For the records below, reproduce exactly the line that contains "theorem pv_main (question" and all subsequent lines, with nothing left out and nothing added.

-- EXTRACTED MATERIAL follows --

-- pv_equiv track=rewrite | github.com/Mari-ssa/tds_project1_IITM | model_utils.py | select_relevant_chunks
-- ===== SOURCE A (Python) =====
-- def select_relevant_chunks(question, chunks, top_k=3):
--     """Select chunks with highest keyword overlap with question."""
--     question_words = set(question.lower().split())
--     scored = []
--     for chunk in chunks:
--         chunk_words = set(chunk.lower().split())
--         score = len(question_words.intersection(chunk_words))
--         scored.append((score, chunk))
--     scored.sort(key=lambda x: x[0], reverse=True)
--     relevant = [chunk for score, chunk in scored if score > 0][:top_k]
--     if not relevant:
--         # fallback if no overlap found
--         relevant = chunks[:top_k]
--     return relevant
-- ===== SOURCE B (Python) =====
-- def select_relevant_chunks(question, chunks, top_k=3):
--     """Counting-bucket selection: collect chunks score-by-score from the
--     highest possible score down, instead of sorting the scored list."""
--     question_words = set(question.lower().split())
--     scores = [len(question_words & set(c.lower().split())) for c in chunks]
--     relevant = [c for s in range(len(question_words), 0, -1)
--                 for c, sc in zip(chunks, scores) if sc == s][:top_k]
--     return relevant if relevant else chunks[:top_k]
-- ===== Notes on version B (the rewrite author's own statement) =====
-- stated objective: alternative
-- what changed: Replaces the stable reverse sort of all (score, chunk) pairs by a sort-free counting-bucket pass: scores are computed once, then chunks are collected score-by-score from the maximum possible score (the question's word count) down to 1, preserving original order within each score.
import Mathlib
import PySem

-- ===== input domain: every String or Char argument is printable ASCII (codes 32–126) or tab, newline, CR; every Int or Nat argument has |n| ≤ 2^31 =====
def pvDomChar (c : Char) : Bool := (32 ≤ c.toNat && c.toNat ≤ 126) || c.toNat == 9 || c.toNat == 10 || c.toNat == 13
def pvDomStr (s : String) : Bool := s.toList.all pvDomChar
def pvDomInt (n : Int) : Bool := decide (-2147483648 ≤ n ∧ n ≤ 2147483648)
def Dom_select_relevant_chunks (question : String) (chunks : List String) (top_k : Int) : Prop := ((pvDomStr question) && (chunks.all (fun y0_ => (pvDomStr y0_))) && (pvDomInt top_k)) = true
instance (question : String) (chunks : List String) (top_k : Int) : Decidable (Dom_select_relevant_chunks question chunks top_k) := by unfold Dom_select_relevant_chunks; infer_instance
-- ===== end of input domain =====

-- B replaces A's stable reverse sort of all (score, chunk) pairs by a sort-free
-- counting-bucket pass over the possible scores (objective: alternative; same result).

-- ===== PORT A =====
def select_relevant_chunks (question : String) (chunks : List String) (top_k : Int) : List String :=
  let question_words := PySem.Set.ofList (PySem.Str.split₀ (PySem.Str.lower question))
  let scored : List (Int × String) := chunks.foldl (fun acc chunk =>
    let chunk_words := PySem.Set.ofList (PySem.Str.split₀ (PySem.Str.lower chunk))
    let score := PySem.Set.len (PySem.Set.inter question_words chunk_words)
    acc ++ [(score, chunk)]) []
  let scoredSorted := PySem.List.sorted scored Prod.fst true
  let relevant := PySem.List.slice (scoredSorted.filterMap (fun p => if 0 < p.1 then some p.2 else none)) none (some top_k)
  if relevant = [] then PySem.List.slice chunks none (some top_k) else relevant

-- ===== PORT B =====
def select_relevant_chunks_alt (question : String) (chunks : List String) (top_k : Int) : List String :=
  let question_words := PySem.Set.ofList (PySem.Str.split₀ (PySem.Str.lower question))
  let scores : List Int := chunks.map (fun c =>
    PySem.Set.len (PySem.Set.inter question_words (PySem.Set.ofList (PySem.Str.split₀ (PySem.Str.lower c)))))
  let relevant := PySem.List.slice
    ((PySem.List.pyRange (PySem.Set.len question_words) 0 (-1)).flatMap (fun s =>
      (chunks.zip scores).filterMap (fun p => if p.2 = s then some p.1 else none)))
    none (some top_k)
  if relevant = [] then PySem.List.slice chunks none (some top_k) else relevant

-- ===== PRECONDITION & SPEC =====
def Spec_select_relevant_chunks (question : String) (chunks : List String) (top_k : Int) (out : List String) : Prop := out = select_relevant_chunks_alt question chunks top_k
instance (question : String) (chunks : List String) (top_k : Int) (out : List String) : Decidable (Spec_select_relevant_chunks question chunks top_k out) := by unfold Spec_select_relevant_chunks; infer_instance

-- ===== CLAIM (what is proved, stated in full; the proofs are below) =====
def Claim_equal_select_relevant_chunks : Prop := ∀ (question : String) (chunks : List String) (top_k : Int), Dom_select_relevant_chunks question chunks top_k → Spec_select_relevant_chunks question chunks top_k (select_relevant_chunks question chunks top_k)

-- ===== LEMMAS AND PROOFS =====

-- [n, n-1, …, 1] as a list of Ints
def pvDescFrom : Nat → List Int
  | 0 => []
  | n+1 => ((n : Int) + 1) :: pvDescFrom n

theorem pv_mem_descFrom {s : Int} : ∀ {n : Nat}, s ∈ pvDescFrom n → 1 ≤ s ∧ s ≤ (n : Int) := by
  intro n h
  induction n with
  | zero => simp [pvDescFrom] at h
  | succ k ih =>
    simp only [pvDescFrom, List.mem_cons] at h
    rcases h with h | h
    · subst h; constructor <;> omega
    · have := ih h; push_cast; omega

theorem pv_pyRange_descFrom (n : Nat) : PySem.List.pyRange (n : Int) 0 (-1) = pvDescFrom n := by
  induction n with
  | zero => exact PySem.List.pyRange_neg_one_eq_nil (by norm_num)
  | succ k ih =>
    rw [PySem.List.pyRange_neg_one_cons (by push_cast; omega)]
    have h1 : ((k : Int) + 1) - 1 = (k : Int) := by ring
    simp only [pvDescFrom, Nat.cast_succ, h1, ih]

theorem pv_insertBy_append_left {α : Type} (before : α → α → Bool) (x : α) (P S : List α)
    (h : ∀ y ∈ P, before x y = false) :
    PySem.List.insertBy before x (P ++ S) = P ++ PySem.List.insertBy before x S := by
  induction P with
  | nil => simp
  | cons y P ih =>
    have hy : before x y = false := h y (by simp)
    simp only [List.cons_append, PySem.List.insertBy, hy]
    simp only [ih (fun z hz => h z (by simp [hz]))]
    simp

theorem pv_insertBy_front {α : Type} (before : α → α → Bool) (x : α) (S : List α)
    (h : ∀ hd ∈ S.head?, before x hd = true) :
    PySem.List.insertBy before x S = x :: S := by
  cases S with
  | nil => rfl
  | cons hd t =>
    have : before x hd = true := h hd (by simp)
    simp [PySem.List.insertBy, this]

theorem pv_sorted_append_singleton (l : List (Int × String)) (x : Int × String) :
    PySem.List.sorted (l ++ [x]) Prod.fst true
      = PySem.List.insertBy (fun a b => decide (b.1 < a.1)) x (PySem.List.sorted l Prod.fst true) := by
  rw [PySem.List.sorted_rev_eq_foldl_insertBy, PySem.List.sorted_rev_eq_foldl_insertBy, List.foldl_append]
  rfl

-- stable descending sort pulls the maximal bucket to the front
theorem pv_pull_max (m : Int) : ∀ l : List (Int × String), (∀ p ∈ l, p.1 ≤ m) →
    PySem.List.sorted l Prod.fst true
      = l.filter (fun p => decide (p.1 = m))
        ++ PySem.List.sorted (l.filter (fun p => decide (¬ p.1 = m))) Prod.fst true := by
  intro l
  induction l using List.reverseRecOn with
  | nil => intro _; simp [PySem.List.sorted]
  | append_singleton l x ih =>
    intro h
    have hl : ∀ p ∈ l, p.1 ≤ m := fun p hp => h p (by simp [hp])
    have hx : x.1 ≤ m := h x (by simp)
    rw [pv_sorted_append_singleton, ih hl]
    have hF : ∀ y ∈ l.filter (fun p => decide (p.1 = m)), decide (y.1 < x.1) = false := by
      intro y hy
      have : y.1 = m := by simpa using (List.mem_filter.mp hy).2
      simp only [decide_eq_false_iff_not, not_lt, this]
      exact hx
    by_cases hxm : x.1 = m
    · rw [pv_insertBy_append_left _ _ _ _ hF, pv_insertBy_front]
      · rw [List.filter_append, List.filter_append]
        simp [hxm]
      · intro hd hhd
        have hmem : hd ∈ PySem.List.sorted (l.filter (fun p => decide (¬ p.1 = m))) Prod.fst true :=
          List.mem_of_mem_head? hhd
        have hmem' := (PySem.List.mem_sorted _ _ _ _).mp hmem
        have h1 : ¬ hd.1 = m := by simpa using (List.mem_filter.mp hmem').2
        have h2 : hd.1 ≤ m := hl hd (List.mem_filter.mp hmem').1
        simp only [decide_eq_true_eq, hxm]
        omega
    · rw [pv_insertBy_append_left _ _ _ _ hF, ← pv_sorted_append_singleton]
      rw [List.filter_append, List.filter_append]
      simp [hxm]

-- stable descending sort = concatenation of the score buckets, highest score first
theorem pv_buckets : ∀ (n : Nat) (l : List (Int × String)), (∀ p ∈ l, 0 ≤ p.1 ∧ p.1 ≤ (n : Int)) →
    PySem.List.sorted l Prod.fst true
      = (pvDescFrom n ++ [(0 : Int)]).flatMap (fun s => l.filter (fun p => decide (p.1 = s))) := by
  intro n
  induction n with
  | zero =>
    intro l h
    have hz : ∀ p ∈ l, p.1 = 0 := fun p hp => le_antisymm (by exact_mod_cast (h p hp).2) (h p hp).1
    rw [PySem.List.sorted_rev_eq_self_of_pairwise]
    · simp only [pvDescFrom, List.nil_append, List.flatMap_cons, List.flatMap_nil, List.append_nil]
      rw [List.filter_eq_self.mpr]
      intro p hp; simp [hz p hp]
    · exact List.pairwise_of_forall_mem_list (fun a ha b hb => by rw [hz a ha, hz b hb])
  | succ k ih =>
    intro l h
    have hle : ∀ p ∈ l, p.1 ≤ (k : Int) + 1 := by
      intro p hp; have := (h p hp).2; push_cast at this; omega
    rw [pv_pull_max ((k : Int) + 1) l hle]
    have hsub : ∀ p ∈ l.filter (fun p => decide (¬ p.1 = (k : Int) + 1)), 0 ≤ p.1 ∧ p.1 ≤ (k : Int) := by
      intro p hp
      have h1 := h p (List.mem_filter.mp hp).1
      have h2 : ¬ p.1 = (k : Int) + 1 := by simpa using (List.mem_filter.mp hp).2
      push_cast at h1
      omega
    rw [ih _ hsub]
    simp only [pvDescFrom, List.cons_append, List.flatMap_cons]
    congr 1
    apply List.flatMap_congr
    intro s hs
    have hsk : s ≤ (k : Int) := by
      rcases List.mem_append.mp hs with h' | h'
      · exact (pv_mem_descFrom h').2
      · simp at h'; omega
    rw [List.filter_filter]
    apply List.filter_congr
    intro p _
    by_cases hp : p.1 = s
    · simp only [hp]
      have hne : ¬ s = (k : Int) + 1 := by omega
      simp [hne]
    · simp [hp]

theorem pv_foldl_snoc_map {α β : Type} (g : α → β) : ∀ (l : List α) (acc : List β),
    l.foldl (fun acc x => acc ++ [g x]) acc = acc ++ l.map g := by
  intro l
  induction l with
  | nil => simp
  | cons x l ih => intro acc; simp [ih]

theorem pv_zip_self_map {α β : Type} (f : α → β) : ∀ l : List α,
    l.zip (l.map f) = l.map (fun x => (x, f x)) := by
  intro l
  induction l with
  | nil => rfl
  | cons x l ih => simp [ih]

theorem pv_filterMap_if {α : Type} (f : α → Int) (s : Int) : ∀ l : List α,
    l.filterMap (fun c => if f c = s then some c else none) = l.filter (fun c => decide (f c = s)) := by
  intro l
  induction l with
  | nil => rfl
  | cons x l ih =>
    by_cases hx : f x = s <;> simp [hx, ih]

theorem pv_filterMap_pos_filter (f : String → Int) (s : Int) (hs : 0 < s) (chunks : List String) :
    ((chunks.map (fun c => (f c, c))).filter (fun p => decide (p.1 = s))).filterMap
        (fun p => if 0 < p.1 then some p.2 else none)
      = chunks.filter (fun c => decide (f c = s)) := by
  induction chunks with
  | nil => rfl
  | cons x l ih =>
    by_cases hx : f x = s
    · simp [hx, hs, ih]
    · simp [hx, ih]

theorem pv_filterMap_pos_zero (f : String → Int) (chunks : List String) :
    ((chunks.map (fun c => (f c, c))).filter (fun p => decide (p.1 = (0:Int)))).filterMap
        (fun p => if 0 < p.1 then some p.2 else none)
      = [] := by
  induction chunks with
  | nil => rfl
  | cons x l ih =>
    by_cases hx : f x = (0:Int)
    · simp [hx, ih]
    · simp [hx, ih]

-- the common normal form of both programs' "relevant" list (before slicing)
theorem pv_rel (f : String → Int) (n : Nat) (hb : ∀ c, 0 ≤ f c ∧ f c ≤ (n : Int))
    (chunks : List String) :
    ((PySem.List.sorted (chunks.map (fun c => (f c, c))) Prod.fst true).filterMap
        (fun p => if 0 < p.1 then some p.2 else none))
      = (PySem.List.pyRange (n : Int) 0 (-1)).flatMap (fun s =>
          (chunks.zip (chunks.map f)).filterMap (fun p => if p.2 = s then some p.1 else none)) := by
  have hbound : ∀ p ∈ chunks.map (fun c => (f c, c)), 0 ≤ p.1 ∧ p.1 ≤ (n : Int) := by
    intro p hp
    rcases List.mem_map.mp hp with ⟨c, _, rfl⟩
    exact hb c
  rw [pv_buckets n _ hbound, List.filterMap_flatMap, pv_pyRange_descFrom, List.flatMap_append]
  have hzero :
      List.flatMap (fun s => ((chunks.map (fun c => (f c, c))).filter
          (fun p => decide (p.1 = s))).filterMap (fun p => if 0 < p.1 then some p.2 else none))
        [(0 : Int)] = [] := by
    simp only [List.flatMap_cons, List.flatMap_nil, List.append_nil]
    exact pv_filterMap_pos_zero f chunks
  rw [hzero, List.append_nil]
  apply List.flatMap_congr
  intro s hs
  have hs1 : 1 ≤ s := (pv_mem_descFrom hs).1
  rw [pv_filterMap_pos_filter f s (by omega) chunks]
  rw [pv_zip_self_map, List.filterMap_map, ← pv_filterMap_if f s chunks]
  rfl

theorem pv_main (question : String) (chunks : List String) (top_k : Int) :
    select_relevant_chunks question chunks top_k = select_relevant_chunks_alt question chunks top_k := by
  unfold select_relevant_chunks select_relevant_chunks_alt
  simp only []
  rw [pv_foldl_snoc_map (fun chunk => (PySem.Set.len (PySem.Set.inter
        (PySem.Set.ofList (PySem.Str.split₀ (PySem.Str.lower question)))
        (PySem.Set.ofList (PySem.Str.split₀ (PySem.Str.lower chunk)))), chunk)) chunks [],
      List.nil_append]
  rw [pv_rel (fun c => PySem.Set.len (PySem.Set.inter
        (PySem.Set.ofList (PySem.Str.split₀ (PySem.Str.lower question)))
        (PySem.Set.ofList (PySem.Str.split₀ (PySem.Str.lower c)))))
      (PySem.Set.ofList (PySem.Str.split₀ (PySem.Str.lower question))).length
      (by
        intro c
        constructor
        · simp only [PySem.Set.len]
          exact Int.natCast_nonneg _
        · simp only [PySem.Set.len, PySem.Set.inter, Nat.cast_le]
          exact List.length_filter_le _ _)
      chunks]
  rfl

-- ===== VERDICT (by name: the statement is the Claim_ definition above) =====
theorem select_relevant_chunks_spec : Claim_equal_select_relevant_chunks := by
  intro question chunks top_k _
  unfold Spec_select_relevant_chunks
  exact pv_main question chunks top_k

-- EXTRACTED MATERIAL concluded --

* FINISHED TASK
theorem pv_main (question : String) (chunks : List String) (top_k : Int) :
    select_relevant_chunks question chunks top_k = select_relevant_chunks_alt question chunks top_k := by
  unfold select_relevant_chunks select_relevant_chunks_alt
  simp only []
  rw [pv_foldl_snoc_map (fun chunk => (PySem.Set.len (PySem.Set.inter
        (PySem.Set.ofList (PySem.Str.split₀ (PySem.Str.lower question)))
        (PySem.Set.ofList (PySem.Str.split₀ (PySem.Str.lower chunk)))), chunk)) chunks [],
      List.nil_append]
  rw [pv_rel (fun c => PySem.Set.len (PySem.Set.inter
        (PySem.Set.ofList (PySem.Str.split₀ (PySem.Str.lower question)))
        (PySem.Set.ofList (PySem.Str.split₀ (PySem.Str.lower c)))))
      (PySem.Set.ofList (PySem.Str.split₀ (PySem.Str.lower question))).length
      (by
        intro c
        constructor
        · simp only [PySem.Set.len]
          exact Int.natCast_nonneg _
        · simp only [PySem.Set.len, PySem.Set.inter, Nat.cast_le]
          exact List.length_filter_le _ _)
      chunks]
  rfl

-- ===== VERDICT (by name: the statement is the Claim_ definition above) =====
theorem select_relevant_chunks_spec : Claim_equal_select_relevant_chunks := by
  intro question chunks top_k _
  unfold Spec_select_relevant_chunks
  exact pv_main question chunks top_k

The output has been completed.